### Problem description
Please output the section of the listing below that opens with the line containing "ord(d) - ord('0')" and closes with the line containing "def pvDomStr (s", exactly and with nothing else.
►
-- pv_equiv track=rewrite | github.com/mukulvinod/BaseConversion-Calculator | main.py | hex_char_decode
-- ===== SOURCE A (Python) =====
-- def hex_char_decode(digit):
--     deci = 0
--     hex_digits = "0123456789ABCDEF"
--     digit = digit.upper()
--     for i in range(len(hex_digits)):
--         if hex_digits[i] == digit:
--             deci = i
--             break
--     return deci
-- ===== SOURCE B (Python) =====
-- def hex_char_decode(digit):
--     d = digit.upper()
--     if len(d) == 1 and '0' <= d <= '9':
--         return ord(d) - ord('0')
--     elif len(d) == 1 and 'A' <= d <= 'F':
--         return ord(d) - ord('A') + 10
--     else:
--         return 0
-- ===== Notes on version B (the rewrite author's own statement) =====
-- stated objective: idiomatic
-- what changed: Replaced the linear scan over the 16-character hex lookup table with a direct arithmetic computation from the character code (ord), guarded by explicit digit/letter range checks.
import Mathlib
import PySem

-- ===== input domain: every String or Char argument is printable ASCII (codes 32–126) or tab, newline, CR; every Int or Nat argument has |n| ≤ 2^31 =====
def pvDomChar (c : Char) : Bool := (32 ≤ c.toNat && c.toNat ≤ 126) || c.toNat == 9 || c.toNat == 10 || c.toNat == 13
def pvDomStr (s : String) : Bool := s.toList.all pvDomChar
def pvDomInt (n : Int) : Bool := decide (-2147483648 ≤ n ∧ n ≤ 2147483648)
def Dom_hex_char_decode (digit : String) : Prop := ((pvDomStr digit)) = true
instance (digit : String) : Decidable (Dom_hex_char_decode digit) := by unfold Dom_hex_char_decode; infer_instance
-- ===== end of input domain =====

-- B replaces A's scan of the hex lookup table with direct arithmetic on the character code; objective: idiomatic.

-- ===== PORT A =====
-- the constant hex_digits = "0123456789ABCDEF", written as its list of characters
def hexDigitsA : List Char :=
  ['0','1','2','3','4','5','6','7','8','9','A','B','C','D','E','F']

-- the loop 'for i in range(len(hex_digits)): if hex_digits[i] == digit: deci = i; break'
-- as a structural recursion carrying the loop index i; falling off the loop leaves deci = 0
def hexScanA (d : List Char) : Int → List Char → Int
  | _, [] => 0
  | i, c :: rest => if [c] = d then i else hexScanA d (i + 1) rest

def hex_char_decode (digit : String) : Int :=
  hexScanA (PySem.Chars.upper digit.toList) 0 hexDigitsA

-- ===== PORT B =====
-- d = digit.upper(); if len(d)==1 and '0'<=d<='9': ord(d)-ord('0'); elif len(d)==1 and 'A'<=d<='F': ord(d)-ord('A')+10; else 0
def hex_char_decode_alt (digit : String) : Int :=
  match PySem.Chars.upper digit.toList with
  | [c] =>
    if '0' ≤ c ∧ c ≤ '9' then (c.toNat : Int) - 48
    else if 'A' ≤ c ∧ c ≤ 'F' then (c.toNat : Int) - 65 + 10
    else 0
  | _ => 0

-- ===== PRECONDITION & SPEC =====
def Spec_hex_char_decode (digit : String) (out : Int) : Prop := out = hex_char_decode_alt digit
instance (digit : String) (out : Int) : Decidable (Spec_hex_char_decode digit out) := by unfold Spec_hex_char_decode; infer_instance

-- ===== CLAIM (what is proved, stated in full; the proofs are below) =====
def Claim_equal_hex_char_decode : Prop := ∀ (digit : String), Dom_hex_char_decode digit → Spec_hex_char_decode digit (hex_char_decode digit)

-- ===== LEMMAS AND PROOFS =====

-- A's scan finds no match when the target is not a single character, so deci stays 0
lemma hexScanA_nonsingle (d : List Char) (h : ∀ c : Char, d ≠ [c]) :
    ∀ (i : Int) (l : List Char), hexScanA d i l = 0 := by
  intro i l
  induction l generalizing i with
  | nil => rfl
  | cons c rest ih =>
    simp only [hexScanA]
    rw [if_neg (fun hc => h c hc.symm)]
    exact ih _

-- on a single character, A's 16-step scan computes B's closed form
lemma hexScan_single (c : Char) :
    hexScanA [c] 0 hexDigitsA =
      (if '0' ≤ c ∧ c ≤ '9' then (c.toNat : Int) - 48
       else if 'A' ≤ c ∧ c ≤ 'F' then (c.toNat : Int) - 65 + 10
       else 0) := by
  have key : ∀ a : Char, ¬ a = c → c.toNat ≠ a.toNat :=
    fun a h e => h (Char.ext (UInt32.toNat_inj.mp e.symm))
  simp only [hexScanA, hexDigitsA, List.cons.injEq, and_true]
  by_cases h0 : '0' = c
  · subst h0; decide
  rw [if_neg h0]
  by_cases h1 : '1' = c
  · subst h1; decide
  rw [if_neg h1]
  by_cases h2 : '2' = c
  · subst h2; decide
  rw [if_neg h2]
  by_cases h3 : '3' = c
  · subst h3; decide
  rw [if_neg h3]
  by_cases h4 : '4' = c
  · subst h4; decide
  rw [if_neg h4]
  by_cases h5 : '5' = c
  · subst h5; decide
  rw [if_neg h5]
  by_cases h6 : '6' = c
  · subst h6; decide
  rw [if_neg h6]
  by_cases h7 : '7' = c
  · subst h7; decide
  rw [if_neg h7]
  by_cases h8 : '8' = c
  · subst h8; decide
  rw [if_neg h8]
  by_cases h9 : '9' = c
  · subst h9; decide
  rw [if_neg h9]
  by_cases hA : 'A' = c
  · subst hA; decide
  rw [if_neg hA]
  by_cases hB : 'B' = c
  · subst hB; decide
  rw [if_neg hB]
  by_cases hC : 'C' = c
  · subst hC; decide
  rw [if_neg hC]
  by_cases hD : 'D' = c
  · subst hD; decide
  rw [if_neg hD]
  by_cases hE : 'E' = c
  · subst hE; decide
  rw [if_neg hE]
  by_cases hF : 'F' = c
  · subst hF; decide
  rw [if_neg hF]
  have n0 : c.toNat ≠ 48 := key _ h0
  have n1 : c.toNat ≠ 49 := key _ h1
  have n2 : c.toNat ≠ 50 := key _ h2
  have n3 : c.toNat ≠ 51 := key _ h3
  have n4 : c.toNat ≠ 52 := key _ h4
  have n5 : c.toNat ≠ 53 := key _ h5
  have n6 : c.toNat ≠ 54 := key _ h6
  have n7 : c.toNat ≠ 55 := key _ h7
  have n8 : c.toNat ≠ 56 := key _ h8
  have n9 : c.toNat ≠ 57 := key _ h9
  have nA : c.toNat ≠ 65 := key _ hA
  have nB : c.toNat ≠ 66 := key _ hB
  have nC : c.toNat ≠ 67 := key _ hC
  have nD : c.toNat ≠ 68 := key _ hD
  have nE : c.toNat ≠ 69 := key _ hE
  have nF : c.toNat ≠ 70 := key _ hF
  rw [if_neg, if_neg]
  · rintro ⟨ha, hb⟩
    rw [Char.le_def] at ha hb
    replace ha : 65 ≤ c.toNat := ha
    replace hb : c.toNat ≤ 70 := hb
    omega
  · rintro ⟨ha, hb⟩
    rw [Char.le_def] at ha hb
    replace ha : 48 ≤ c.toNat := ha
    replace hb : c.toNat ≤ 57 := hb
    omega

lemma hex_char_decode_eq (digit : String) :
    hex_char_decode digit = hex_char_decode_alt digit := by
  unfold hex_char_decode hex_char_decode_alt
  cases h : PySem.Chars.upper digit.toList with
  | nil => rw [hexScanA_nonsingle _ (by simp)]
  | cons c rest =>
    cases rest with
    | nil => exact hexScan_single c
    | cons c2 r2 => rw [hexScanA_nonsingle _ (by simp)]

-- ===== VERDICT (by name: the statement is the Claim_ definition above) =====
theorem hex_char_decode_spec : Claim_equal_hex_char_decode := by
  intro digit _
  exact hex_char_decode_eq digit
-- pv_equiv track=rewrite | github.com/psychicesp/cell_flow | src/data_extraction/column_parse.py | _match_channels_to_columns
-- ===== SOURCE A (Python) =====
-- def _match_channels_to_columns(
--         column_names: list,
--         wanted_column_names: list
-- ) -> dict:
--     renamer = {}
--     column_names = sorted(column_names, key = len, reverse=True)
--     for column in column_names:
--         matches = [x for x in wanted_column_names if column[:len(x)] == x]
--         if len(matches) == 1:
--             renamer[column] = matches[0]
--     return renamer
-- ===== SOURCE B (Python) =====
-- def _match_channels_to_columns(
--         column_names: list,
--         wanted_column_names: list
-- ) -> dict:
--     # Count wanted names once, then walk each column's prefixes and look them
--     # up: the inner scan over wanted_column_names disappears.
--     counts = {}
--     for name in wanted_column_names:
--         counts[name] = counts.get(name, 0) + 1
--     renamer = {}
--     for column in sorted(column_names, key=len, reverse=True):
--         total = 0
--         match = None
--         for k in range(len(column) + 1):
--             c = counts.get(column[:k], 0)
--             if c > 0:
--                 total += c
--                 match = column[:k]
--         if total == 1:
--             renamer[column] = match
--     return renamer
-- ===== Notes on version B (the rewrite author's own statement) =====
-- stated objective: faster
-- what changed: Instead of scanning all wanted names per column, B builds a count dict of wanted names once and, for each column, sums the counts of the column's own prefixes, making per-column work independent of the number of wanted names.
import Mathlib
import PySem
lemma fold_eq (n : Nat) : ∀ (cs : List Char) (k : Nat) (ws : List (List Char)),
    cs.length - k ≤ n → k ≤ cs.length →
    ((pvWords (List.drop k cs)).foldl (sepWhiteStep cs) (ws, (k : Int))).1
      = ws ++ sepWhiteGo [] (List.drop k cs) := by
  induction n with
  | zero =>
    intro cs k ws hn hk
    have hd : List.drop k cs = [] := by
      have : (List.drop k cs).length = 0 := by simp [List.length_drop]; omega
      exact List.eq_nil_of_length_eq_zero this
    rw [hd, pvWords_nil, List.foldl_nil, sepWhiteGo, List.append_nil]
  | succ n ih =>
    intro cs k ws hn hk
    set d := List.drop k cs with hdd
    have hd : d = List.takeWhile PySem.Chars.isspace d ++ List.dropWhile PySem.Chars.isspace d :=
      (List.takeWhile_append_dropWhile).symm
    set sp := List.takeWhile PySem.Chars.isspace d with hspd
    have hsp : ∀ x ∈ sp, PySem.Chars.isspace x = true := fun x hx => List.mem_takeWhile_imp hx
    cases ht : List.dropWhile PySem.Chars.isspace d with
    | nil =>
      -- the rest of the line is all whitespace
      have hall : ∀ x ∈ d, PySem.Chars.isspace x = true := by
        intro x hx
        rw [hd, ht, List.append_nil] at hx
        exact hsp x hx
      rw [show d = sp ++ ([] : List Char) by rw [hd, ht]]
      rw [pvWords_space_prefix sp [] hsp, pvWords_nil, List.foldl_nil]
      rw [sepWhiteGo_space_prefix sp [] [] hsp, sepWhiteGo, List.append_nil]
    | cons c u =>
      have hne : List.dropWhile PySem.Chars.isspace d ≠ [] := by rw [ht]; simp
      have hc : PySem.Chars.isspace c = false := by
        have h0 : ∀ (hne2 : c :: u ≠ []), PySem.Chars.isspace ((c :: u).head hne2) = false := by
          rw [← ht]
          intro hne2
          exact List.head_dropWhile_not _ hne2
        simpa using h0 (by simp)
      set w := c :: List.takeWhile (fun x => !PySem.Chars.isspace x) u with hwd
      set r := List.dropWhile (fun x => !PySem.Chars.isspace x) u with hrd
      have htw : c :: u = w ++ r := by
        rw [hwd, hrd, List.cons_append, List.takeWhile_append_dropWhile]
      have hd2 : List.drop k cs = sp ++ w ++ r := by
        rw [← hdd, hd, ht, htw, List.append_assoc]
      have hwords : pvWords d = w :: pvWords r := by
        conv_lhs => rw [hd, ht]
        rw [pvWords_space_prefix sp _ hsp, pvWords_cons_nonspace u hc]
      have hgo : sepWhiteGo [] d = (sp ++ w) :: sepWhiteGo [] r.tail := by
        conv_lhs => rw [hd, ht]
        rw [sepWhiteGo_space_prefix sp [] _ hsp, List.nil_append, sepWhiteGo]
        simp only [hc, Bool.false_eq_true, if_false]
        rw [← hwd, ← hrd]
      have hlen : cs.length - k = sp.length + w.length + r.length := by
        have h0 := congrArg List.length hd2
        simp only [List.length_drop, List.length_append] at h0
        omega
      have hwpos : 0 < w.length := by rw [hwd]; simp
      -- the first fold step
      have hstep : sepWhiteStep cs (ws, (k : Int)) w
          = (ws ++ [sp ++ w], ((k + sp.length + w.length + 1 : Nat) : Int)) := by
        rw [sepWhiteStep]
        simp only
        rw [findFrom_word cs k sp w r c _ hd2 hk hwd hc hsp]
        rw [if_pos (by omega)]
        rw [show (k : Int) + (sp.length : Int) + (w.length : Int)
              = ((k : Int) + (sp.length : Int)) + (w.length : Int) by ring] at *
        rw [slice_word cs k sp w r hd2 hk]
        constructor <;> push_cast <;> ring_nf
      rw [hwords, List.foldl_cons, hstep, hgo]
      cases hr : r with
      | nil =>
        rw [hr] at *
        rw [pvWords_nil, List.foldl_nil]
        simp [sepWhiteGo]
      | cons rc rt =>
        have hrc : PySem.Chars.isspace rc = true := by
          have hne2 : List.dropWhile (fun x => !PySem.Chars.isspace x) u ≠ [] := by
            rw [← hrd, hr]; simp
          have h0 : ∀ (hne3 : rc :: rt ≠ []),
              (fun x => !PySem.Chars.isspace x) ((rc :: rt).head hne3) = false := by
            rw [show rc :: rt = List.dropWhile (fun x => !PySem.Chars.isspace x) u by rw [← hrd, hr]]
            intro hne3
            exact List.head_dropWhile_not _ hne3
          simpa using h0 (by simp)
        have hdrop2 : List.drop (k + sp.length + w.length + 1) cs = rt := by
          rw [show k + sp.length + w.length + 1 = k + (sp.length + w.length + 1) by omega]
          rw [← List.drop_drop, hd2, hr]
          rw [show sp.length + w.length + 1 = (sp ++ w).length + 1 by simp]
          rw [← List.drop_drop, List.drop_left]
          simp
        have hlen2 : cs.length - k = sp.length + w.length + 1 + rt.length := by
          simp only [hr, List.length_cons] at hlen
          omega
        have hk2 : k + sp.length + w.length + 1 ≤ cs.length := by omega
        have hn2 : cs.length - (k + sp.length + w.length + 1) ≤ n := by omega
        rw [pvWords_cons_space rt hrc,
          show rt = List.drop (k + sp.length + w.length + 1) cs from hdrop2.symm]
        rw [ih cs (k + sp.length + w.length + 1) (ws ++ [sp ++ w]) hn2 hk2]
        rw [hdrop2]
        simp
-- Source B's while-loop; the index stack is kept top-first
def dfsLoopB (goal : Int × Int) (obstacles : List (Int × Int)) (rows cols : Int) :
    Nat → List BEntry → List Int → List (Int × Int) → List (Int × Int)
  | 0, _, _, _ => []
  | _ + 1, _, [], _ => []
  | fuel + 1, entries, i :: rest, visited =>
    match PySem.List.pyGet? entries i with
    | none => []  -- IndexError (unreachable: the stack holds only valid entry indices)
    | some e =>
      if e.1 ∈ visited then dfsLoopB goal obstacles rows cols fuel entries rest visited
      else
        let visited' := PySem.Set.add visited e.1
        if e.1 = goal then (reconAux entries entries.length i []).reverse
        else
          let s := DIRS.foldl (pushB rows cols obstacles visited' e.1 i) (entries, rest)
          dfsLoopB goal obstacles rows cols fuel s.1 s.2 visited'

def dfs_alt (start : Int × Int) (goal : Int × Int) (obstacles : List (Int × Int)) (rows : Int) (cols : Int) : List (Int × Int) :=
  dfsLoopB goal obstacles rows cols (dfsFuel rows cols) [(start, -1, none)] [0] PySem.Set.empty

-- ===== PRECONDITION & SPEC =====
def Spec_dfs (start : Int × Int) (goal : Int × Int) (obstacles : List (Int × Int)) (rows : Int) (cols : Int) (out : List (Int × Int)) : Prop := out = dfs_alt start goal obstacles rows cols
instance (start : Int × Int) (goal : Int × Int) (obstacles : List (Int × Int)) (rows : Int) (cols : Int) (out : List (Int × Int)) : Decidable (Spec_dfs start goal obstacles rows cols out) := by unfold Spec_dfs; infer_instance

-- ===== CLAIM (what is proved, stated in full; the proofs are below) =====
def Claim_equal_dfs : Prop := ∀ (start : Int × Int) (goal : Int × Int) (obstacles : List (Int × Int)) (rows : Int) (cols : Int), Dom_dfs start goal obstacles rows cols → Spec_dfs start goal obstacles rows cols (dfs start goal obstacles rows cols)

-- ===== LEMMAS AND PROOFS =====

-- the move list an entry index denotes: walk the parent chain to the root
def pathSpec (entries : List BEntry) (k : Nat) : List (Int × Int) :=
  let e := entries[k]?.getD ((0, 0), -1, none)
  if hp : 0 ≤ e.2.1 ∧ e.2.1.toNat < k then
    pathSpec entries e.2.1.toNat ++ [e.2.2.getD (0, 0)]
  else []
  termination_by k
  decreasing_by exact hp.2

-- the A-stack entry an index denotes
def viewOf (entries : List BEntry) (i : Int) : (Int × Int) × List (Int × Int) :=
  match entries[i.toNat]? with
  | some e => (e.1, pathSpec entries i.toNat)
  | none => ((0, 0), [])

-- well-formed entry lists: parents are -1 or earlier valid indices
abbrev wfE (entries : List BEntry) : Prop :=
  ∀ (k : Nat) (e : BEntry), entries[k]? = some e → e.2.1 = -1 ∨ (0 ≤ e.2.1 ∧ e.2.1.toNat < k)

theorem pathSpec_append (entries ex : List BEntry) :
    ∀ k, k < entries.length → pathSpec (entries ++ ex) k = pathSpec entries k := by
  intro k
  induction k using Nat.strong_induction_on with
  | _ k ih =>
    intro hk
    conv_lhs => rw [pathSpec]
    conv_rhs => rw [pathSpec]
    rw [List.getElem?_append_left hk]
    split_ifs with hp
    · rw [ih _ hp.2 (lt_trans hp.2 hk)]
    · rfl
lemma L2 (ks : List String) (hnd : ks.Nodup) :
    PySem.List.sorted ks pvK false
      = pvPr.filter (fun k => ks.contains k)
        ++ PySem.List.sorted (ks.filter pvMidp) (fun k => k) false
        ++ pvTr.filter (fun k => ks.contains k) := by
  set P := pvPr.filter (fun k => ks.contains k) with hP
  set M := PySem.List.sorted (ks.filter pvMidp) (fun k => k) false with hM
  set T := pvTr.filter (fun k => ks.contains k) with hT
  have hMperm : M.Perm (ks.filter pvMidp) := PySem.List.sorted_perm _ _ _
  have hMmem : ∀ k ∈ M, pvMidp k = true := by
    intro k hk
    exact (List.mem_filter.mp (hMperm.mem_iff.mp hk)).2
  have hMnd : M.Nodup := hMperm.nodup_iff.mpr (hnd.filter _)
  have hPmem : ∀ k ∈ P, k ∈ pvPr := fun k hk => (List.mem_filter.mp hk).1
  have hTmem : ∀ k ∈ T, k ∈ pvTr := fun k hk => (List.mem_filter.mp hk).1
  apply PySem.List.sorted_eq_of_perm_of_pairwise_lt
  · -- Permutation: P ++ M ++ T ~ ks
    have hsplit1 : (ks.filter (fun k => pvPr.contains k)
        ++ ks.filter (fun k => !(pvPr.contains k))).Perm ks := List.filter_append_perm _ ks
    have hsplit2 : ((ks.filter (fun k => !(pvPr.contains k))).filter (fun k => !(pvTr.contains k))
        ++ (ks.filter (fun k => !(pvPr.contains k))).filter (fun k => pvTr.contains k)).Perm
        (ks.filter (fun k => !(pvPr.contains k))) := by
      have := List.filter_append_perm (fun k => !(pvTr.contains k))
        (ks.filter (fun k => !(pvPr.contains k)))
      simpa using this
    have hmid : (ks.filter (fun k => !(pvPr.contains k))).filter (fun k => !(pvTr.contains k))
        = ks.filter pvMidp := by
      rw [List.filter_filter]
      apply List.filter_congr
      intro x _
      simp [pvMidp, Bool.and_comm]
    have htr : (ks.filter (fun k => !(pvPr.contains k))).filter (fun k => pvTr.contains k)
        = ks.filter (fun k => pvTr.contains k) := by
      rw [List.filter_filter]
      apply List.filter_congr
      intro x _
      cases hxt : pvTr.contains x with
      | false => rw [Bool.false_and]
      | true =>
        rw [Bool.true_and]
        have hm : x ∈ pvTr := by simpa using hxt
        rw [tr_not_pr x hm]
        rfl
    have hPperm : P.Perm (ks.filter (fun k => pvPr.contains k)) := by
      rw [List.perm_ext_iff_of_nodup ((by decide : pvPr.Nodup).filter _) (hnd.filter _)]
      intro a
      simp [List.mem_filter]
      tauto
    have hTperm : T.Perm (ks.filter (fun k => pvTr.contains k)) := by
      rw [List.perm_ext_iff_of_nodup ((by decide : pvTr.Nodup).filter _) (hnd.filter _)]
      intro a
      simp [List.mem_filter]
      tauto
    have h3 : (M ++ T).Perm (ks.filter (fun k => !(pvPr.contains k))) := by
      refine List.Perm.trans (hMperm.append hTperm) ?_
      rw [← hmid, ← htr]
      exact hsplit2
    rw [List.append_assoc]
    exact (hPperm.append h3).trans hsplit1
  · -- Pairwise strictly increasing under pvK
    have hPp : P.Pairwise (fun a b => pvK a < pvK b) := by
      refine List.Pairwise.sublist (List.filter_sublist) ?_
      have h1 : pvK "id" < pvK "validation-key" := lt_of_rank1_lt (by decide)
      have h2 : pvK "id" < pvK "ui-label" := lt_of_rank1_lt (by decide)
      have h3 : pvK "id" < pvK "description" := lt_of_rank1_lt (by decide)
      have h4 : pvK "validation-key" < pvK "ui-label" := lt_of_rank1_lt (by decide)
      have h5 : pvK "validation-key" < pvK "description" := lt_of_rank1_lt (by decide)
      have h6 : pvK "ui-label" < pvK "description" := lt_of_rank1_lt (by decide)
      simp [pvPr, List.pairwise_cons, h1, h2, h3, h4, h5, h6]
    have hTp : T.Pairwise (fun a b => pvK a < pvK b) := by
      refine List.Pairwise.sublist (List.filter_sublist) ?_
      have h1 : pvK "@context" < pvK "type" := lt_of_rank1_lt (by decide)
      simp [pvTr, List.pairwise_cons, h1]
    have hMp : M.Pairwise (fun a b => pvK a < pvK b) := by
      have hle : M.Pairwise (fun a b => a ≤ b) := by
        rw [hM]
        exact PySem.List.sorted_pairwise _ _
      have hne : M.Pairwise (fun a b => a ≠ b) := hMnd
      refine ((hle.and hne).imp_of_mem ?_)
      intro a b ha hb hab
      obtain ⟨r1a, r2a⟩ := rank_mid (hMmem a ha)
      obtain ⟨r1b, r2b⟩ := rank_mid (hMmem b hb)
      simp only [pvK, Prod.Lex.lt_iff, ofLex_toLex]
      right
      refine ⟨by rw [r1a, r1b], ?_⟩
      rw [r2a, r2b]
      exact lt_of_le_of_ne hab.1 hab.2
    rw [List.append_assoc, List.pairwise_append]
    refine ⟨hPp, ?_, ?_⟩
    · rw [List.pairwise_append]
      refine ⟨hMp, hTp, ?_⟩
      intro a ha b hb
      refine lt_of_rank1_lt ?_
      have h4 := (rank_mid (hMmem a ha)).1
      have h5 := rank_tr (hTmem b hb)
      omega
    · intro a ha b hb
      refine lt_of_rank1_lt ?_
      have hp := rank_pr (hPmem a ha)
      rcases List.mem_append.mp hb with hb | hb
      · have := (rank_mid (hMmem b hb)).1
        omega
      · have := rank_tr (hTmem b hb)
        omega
◄
### Exercise output
--         return ord(d) - ord('0')
--     elif len(d) == 1 and 'A' <= d <= 'F':
--         return ord(d) - ord('A') + 10
--     else:
--         return 0
-- ===== Notes on version B (the rewrite author's own statement) =====
-- stated objective: idiomatic
-- what changed: Replaced the linear scan over the 16-character hex lookup table with a direct arithmetic computation from the character code (ord), guarded by explicit digit/letter range checks.
import Mathlib
import PySem

-- ===== input domain: every String or Char argument is printable ASCII (codes 32–126) or tab, newline, CR; every Int or Nat argument has |n| ≤ 2^31 =====
def pvDomChar (c : Char) : Bool := (32 ≤ c.toNat && c.toNat ≤ 126) || c.toNat == 9 || c.toNat == 10 || c.toNat == 13
def pvDomStr (s : String) : Bool := s.toList.all pvDomChar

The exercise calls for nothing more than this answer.